> [Saved entries]
◆ ◆ ◆ ◆
-- pv_equiv track=rewrite | github.com/AugustDanell/Kattis-Assignments | Python/tetris.py | tall_piece
-- ===== SOURCE A (Python) =====
-- def tall_piece(top_row):
--     fits = 0
--     for i in range(len(top_row)):
--         fits += 1 # Increment for the standing piece (x x x x)^T, where T is transponate.
--
--         # Handle lying fit (x x x x) :
--         if(i + 3 < len(top_row)):
--             if(top_row[i] == top_row[i+1] == top_row[i+2] == top_row[i+3]):
--                 fits += 1
--
--     return fits
-- ===== SOURCE B (Python) =====
-- def tall_piece(top_row):
--     # One standing fit per column, plus lying fits counted per run of equal heights:
--     # a run of length L contributes max(0, L - 3) windows of four equal values.
--     fits = len(top_row)
--     if not top_row:
--         return fits
--     prev = top_row[0]
--     run = 1
--     for x in top_row[1:]:
--         if x == prev:
--             run += 1
--         else:
--             fits += max(0, run - 3)
--             prev = x
--             run = 1
--     fits += max(0, run - 3)
--     return fits
-- ===== Notes on version B (the rewrite author's own statement) =====
-- stated objective: alternative
-- what changed: B replaces A's per-index 4-element window test (three indexed comparisons at every position) with a single run-length scan that tracks the length of the current run of equal values and adds max(0, run-3) per run.
import Mathlib
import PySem

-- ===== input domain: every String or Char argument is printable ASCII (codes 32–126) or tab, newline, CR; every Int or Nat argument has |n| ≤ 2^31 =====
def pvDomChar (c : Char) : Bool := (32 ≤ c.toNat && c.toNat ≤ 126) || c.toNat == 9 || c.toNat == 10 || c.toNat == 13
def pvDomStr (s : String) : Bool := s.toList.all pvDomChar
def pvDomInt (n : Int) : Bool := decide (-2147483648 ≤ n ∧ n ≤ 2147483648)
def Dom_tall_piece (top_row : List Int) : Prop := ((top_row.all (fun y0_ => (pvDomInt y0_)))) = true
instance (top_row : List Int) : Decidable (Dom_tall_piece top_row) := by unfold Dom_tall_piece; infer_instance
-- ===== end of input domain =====

-- B counts lying fits by a run-length scan (adding max(0, run-3) per run of equal values) instead of
-- A's independent 4-element window test at every index; a different decomposition of the same O(n) count.

-- ===== PORT A =====
def tall_piece (top_row : List Int) : Int :=
  (PySem.List.pyRange 0 (PySem.List.len top_row) 1).foldl
    (fun fits i =>
      let fits := fits + 1
      if i + 3 < PySem.List.len top_row then
        if (PySem.List.pyGet? top_row i == PySem.List.pyGet? top_row (i+1)
            && PySem.List.pyGet? top_row (i+1) == PySem.List.pyGet? top_row (i+2)
            && PySem.List.pyGet? top_row (i+2) == PySem.List.pyGet? top_row (i+3)) then
          fits + 1
        else fits
      else fits) 0

-- ===== PORT B =====
def tallLoop (prev run fits : Int) : List Int → Int
  | [] => fits + max 0 (run - 3)
  | x :: t =>
    if x = prev then tallLoop prev (run + 1) fits t
    else tallLoop x 1 (fits + max 0 (run - 3)) t

def tall_piece_alt (top_row : List Int) : Int :=
  match top_row with
  | [] => PySem.List.len top_row
  | p :: t => tallLoop p 1 (PySem.List.len top_row) t

-- ===== PRECONDITION & SPEC =====
def Spec_tall_piece (top_row : List Int) (out : Int) : Prop := out = tall_piece_alt top_row
instance (top_row : List Int) (out : Int) : Decidable (Spec_tall_piece top_row out) := by unfold Spec_tall_piece; infer_instance

-- ===== CLAIM (what is proved, stated in full; the proofs are below) =====
def Claim_equal_tall_piece : Prop := ∀ (top_row : List Int), Dom_tall_piece top_row → Spec_tall_piece top_row (tall_piece top_row)

-- ===== LEMMAS AND PROOFS =====

-- indicator of a 4-equal window at the head of the list
def win4 : List Int → Int
  | a :: b :: c :: d :: _ => if a = b ∧ b = c ∧ c = d then 1 else 0
  | _ => 0

-- total number of 4-equal windows in the list
def W : List Int → Int
  | [] => 0
  | a :: t => win4 (a :: t) + W t

-- per-index contribution of A's loop body (1 for the standing piece, +1 for a lying fit)
def gA (l : List Int) (i : Int) : Int :=
  if i + 3 < PySem.List.len l then
    if (PySem.List.pyGet? l i == PySem.List.pyGet? l (i+1)
        && PySem.List.pyGet? l (i+1) == PySem.List.pyGet? l (i+2)
        && PySem.List.pyGet? l (i+2) == PySem.List.pyGet? l (i+3)) then 2 else 1
  else 1

theorem tall_piece_eq_sum (l : List Int) :
    tall_piece l = ((PySem.List.pyRange 0 (PySem.List.len l) 1).map (gA l)).sum := by
  have h : (fun (fits : Int) (i : Int) =>
      let fits := fits + 1
      if i + 3 < PySem.List.len l then
        if (PySem.List.pyGet? l i == PySem.List.pyGet? l (i+1)
            && PySem.List.pyGet? l (i+1) == PySem.List.pyGet? l (i+2)
            && PySem.List.pyGet? l (i+2) == PySem.List.pyGet? l (i+3)) then
          fits + 1
        else fits
      else fits) = fun fits i => fits + gA l i := by
    funext fits i
    simp only [gA]
    split_ifs <;> ring
  rw [tall_piece, h, PySem.List.foldl_add, zero_add]

theorem gA_zero (l : List Int) : gA l 0 = 1 + win4 l := by
  rcases l with _|⟨a,_|⟨b,_|⟨c,_|⟨d,t⟩⟩⟩⟩ <;>
    simp [gA, win4, PySem.List.pyGet?, PySem.List.pyIdx?, and_assoc] <;> split_ifs <;> simp_all <;> omega

theorem gA_shift (a : Int) (t : List Int) (k : Nat) :
    gA (a :: t) (1 + (k : Int)) = gA t (k : Int) := by
  have h0 : (1 + (k:Int)) = ((k:Int) + 1) := by ring
  have h1 : ((k:Int) + 1 + 1) = (((k+1:Nat):Int) + 1) := by push_cast; ring
  have h2 : ((k:Int) + 1 + 2) = (((k+2:Nat):Int) + 1) := by push_cast; ring
  have h3 : ((k:Int) + 1 + 3) = (((k+3:Nat):Int) + 1) := by push_cast; ring
  simp only [gA, h0, h1, h2, h3, PySem.List.pyGet?_cons_succ]
  push_cast
  simp only [PySem.List.len_eq, List.length_cons]
  push_cast
  have hc : (((k:Int) + 3 + 1 < (t.length:Int) + 1)) ↔ ((k:Int) + 3 < (t.length:Int)) := by omega
  simp only [hc]
  rfl

theorem pyRange_shift (n : Int) :
    PySem.List.pyRange 1 (n + 1) = (PySem.List.pyRange 0 n).map (fun i => 1 + i) := by
  rw [PySem.List.pyRange_one, PySem.List.pyRange_one, List.map_map]
  have h1 : (n + 1 - 1).toNat = (n - 0).toNat := by omega
  rw [h1]
  apply List.map_congr_left
  intro x _
  simp

theorem sum_gA (l : List Int) :
    ((PySem.List.pyRange 0 (PySem.List.len l) 1).map (gA l)).sum = PySem.List.len l + W l := by
  induction l with
  | nil => simp [W]
  | cons a t ih =>
    simp only [PySem.List.len_eq, List.length_cons] at *
    have hcast : ((t.length + 1 : Nat) : Int) = (t.length : Int) + 1 := by push_cast; ring
    have hpos : (0:Int) < (t.length:Int) + 1 := by positivity
    rw [hcast, PySem.List.pyRange_one_cons hpos, List.map_cons, List.sum_cons]
    have h01 : (0:Int) + 1 = 1 := by norm_num
    rw [h01, pyRange_shift, List.map_map]
    have hmap : ((PySem.List.pyRange 0 ((t.length:Int))).map (gA (a :: t) ∘ fun i => 1 + i))
        = (PySem.List.pyRange 0 ((t.length:Int))).map (gA t) := by
      apply List.map_congr_left
      intro i hi
      have hmem := PySem.List.mem_pyRange_one.mp hi
      have h0i : 0 ≤ i := hmem.1
      have : i = ((i.toNat : Nat) : Int) := by omega
      rw [Function.comp, this]
      exact gA_shift a t i.toNat
    rw [hmap, gA_zero, ih]
    simp [W]
    ring

theorem win4_short (p x : Int) (t : List Int) (h : x ≠ p) :
    ∀ r : Nat, r ≤ 2 → win4 (List.replicate (r + 1) p ++ x :: t) = 0 := by
  intro r hr
  interval_cases r <;> rcases t with _|⟨c,_|⟨d,t⟩⟩ <;> simp [List.replicate, win4] <;> tauto

theorem W_run (p : Int) (s : List Int) (hs : s = [] ∨ ∃ x t, s = x :: t ∧ x ≠ p) :
    ∀ r : Nat, W (List.replicate r p ++ s) = max 0 ((r : Int) - 3) + W s := by
  intro r
  induction r with
  | zero => simp
  | succ n ih =>
    have hcons : List.replicate (n + 1) p ++ s = p :: (List.replicate n p ++ s) := by
      simp [List.replicate_succ]
    have hwin : win4 (List.replicate (n + 1) p ++ s) = if 3 ≤ n then 1 else 0 := by
      rcases Nat.lt_or_ge n 3 with hn | hn
      · rw [if_neg (by omega)]
        rcases hs with rfl | ⟨x, t, rfl, hx⟩
        · interval_cases n <;> simp [List.replicate, win4]
        · exact win4_short p x t hx n (by omega)
      · rw [if_pos hn]
        obtain ⟨m, rfl⟩ := Nat.exists_eq_add_of_le hn
        show win4 (List.replicate (3 + m + 1) p ++ s) = 1
        have : (3 + m + 1) = (m + 1) + 3 := by ring
        rw [this]
        simp [List.replicate, win4]
    rw [hcons, W, ← hcons, hwin, ih]
    split_ifs with hn <;> push_cast <;> omega

theorem tallLoop_eq (t : List Int) : ∀ (prev fits : Int) (r : Nat),
    tallLoop prev (r : Int) fits t = fits + W (List.replicate r prev ++ t) := by
  induction t with
  | nil =>
    intro prev fits r
    rw [W_run prev [] (Or.inl rfl) r]
    simp [tallLoop, W]
  | cons x t ih =>
    intro prev fits r
    by_cases hx : x = prev
    · subst hx
      rw [show tallLoop x (r:Int) fits (x :: t) = tallLoop x ((r:Int) + 1) fits t from by
        simp [tallLoop]]
      have hc : ((r:Int) + 1) = (((r+1:Nat)):Int) := by push_cast; ring
      rw [hc, ih x fits (r+1)]
      congr 2
      rw [List.replicate_succ']
      simp
    · rw [show tallLoop prev (r:Int) fits (x :: t) =
          tallLoop x 1 (fits + max 0 ((r:Int) - 3)) t from by simp [tallLoop, hx]]
      have h1 : (1:Int) = ((1:Nat):Int) := by norm_num
      rw [h1, ih x (fits + max 0 ((r:Int) - 3)) 1,
          W_run prev (x :: t) (Or.inr ⟨x, t, rfl, hx⟩) r]
      simp [List.replicate]
      ring

theorem alt_eq (l : List Int) : tall_piece_alt l = PySem.List.len l + W l := by
  cases l with
  | nil => simp [tall_piece_alt, W]
  | cons p t =>
    show tallLoop p 1 (PySem.List.len (p :: t)) t = _
    rw [show (1:Int) = ((1:Nat):Int) from by norm_num, tallLoop_eq t p _ 1]
    simp [List.replicate, W]

-- ===== VERDICT (by name: the statement is the Claim_ definition above) =====
theorem tall_piece_spec : Claim_equal_tall_piece := by
  intro l _
  show tall_piece l = tall_piece_alt l
  rw [tall_piece_eq_sum, sum_gA, alt_eq]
◆ ◆ ◆ ◆
> [Your instructions]
Print the records verbatim, stopping after the "-- ===== end of" line.

> [Result for this task]
-- pv_equiv track=rewrite | github.com/AugustDanell/Kattis-Assignments | Python/tetris.py | tall_piece
-- ===== SOURCE A (Python) =====
-- def tall_piece(top_row):
--     fits = 0
--     for i in range(len(top_row)):
--         fits += 1 # Increment for the standing piece (x x x x)^T, where T is transponate.
--
--         # Handle lying fit (x x x x) :
--         if(i + 3 < len(top_row)):
--             if(top_row[i] == top_row[i+1] == top_row[i+2] == top_row[i+3]):
--                 fits += 1
--
--     return fits
-- ===== SOURCE B (Python) =====
-- def tall_piece(top_row):
--     # One standing fit per column, plus lying fits counted per run of equal heights:
--     # a run of length L contributes max(0, L - 3) windows of four equal values.
--     fits = len(top_row)
--     if not top_row:
--         return fits
--     prev = top_row[0]
--     run = 1
--     for x in top_row[1:]:
--         if x == prev:
--             run += 1
--         else:
--             fits += max(0, run - 3)
--             prev = x
--             run = 1
--     fits += max(0, run - 3)
--     return fits
-- ===== Notes on version B (the rewrite author's own statement) =====
-- stated objective: alternative
-- what changed: B replaces A's per-index 4-element window test (three indexed comparisons at every position) with a single run-length scan that tracks the length of the current run of equal values and adds max(0, run-3) per run.
import Mathlib
import PySem

-- ===== input domain: every String or Char argument is printable ASCII (codes 32–126) or tab, newline, CR; every Int or Nat argument has |n| ≤ 2^31 =====
def pvDomChar (c : Char) : Bool := (32 ≤ c.toNat && c.toNat ≤ 126) || c.toNat == 9 || c.toNat == 10 || c.toNat == 13
def pvDomStr (s : String) : Bool := s.toList.all pvDomChar
def pvDomInt (n : Int) : Bool := decide (-2147483648 ≤ n ∧ n ≤ 2147483648)
def Dom_tall_piece (top_row : List Int) : Prop := ((top_row.all (fun y0_ => (pvDomInt y0_)))) = true
instance (top_row : List Int) : Decidable (Dom_tall_piece top_row) := by unfold Dom_tall_piece; infer_instance
-- ===== end of input domain =====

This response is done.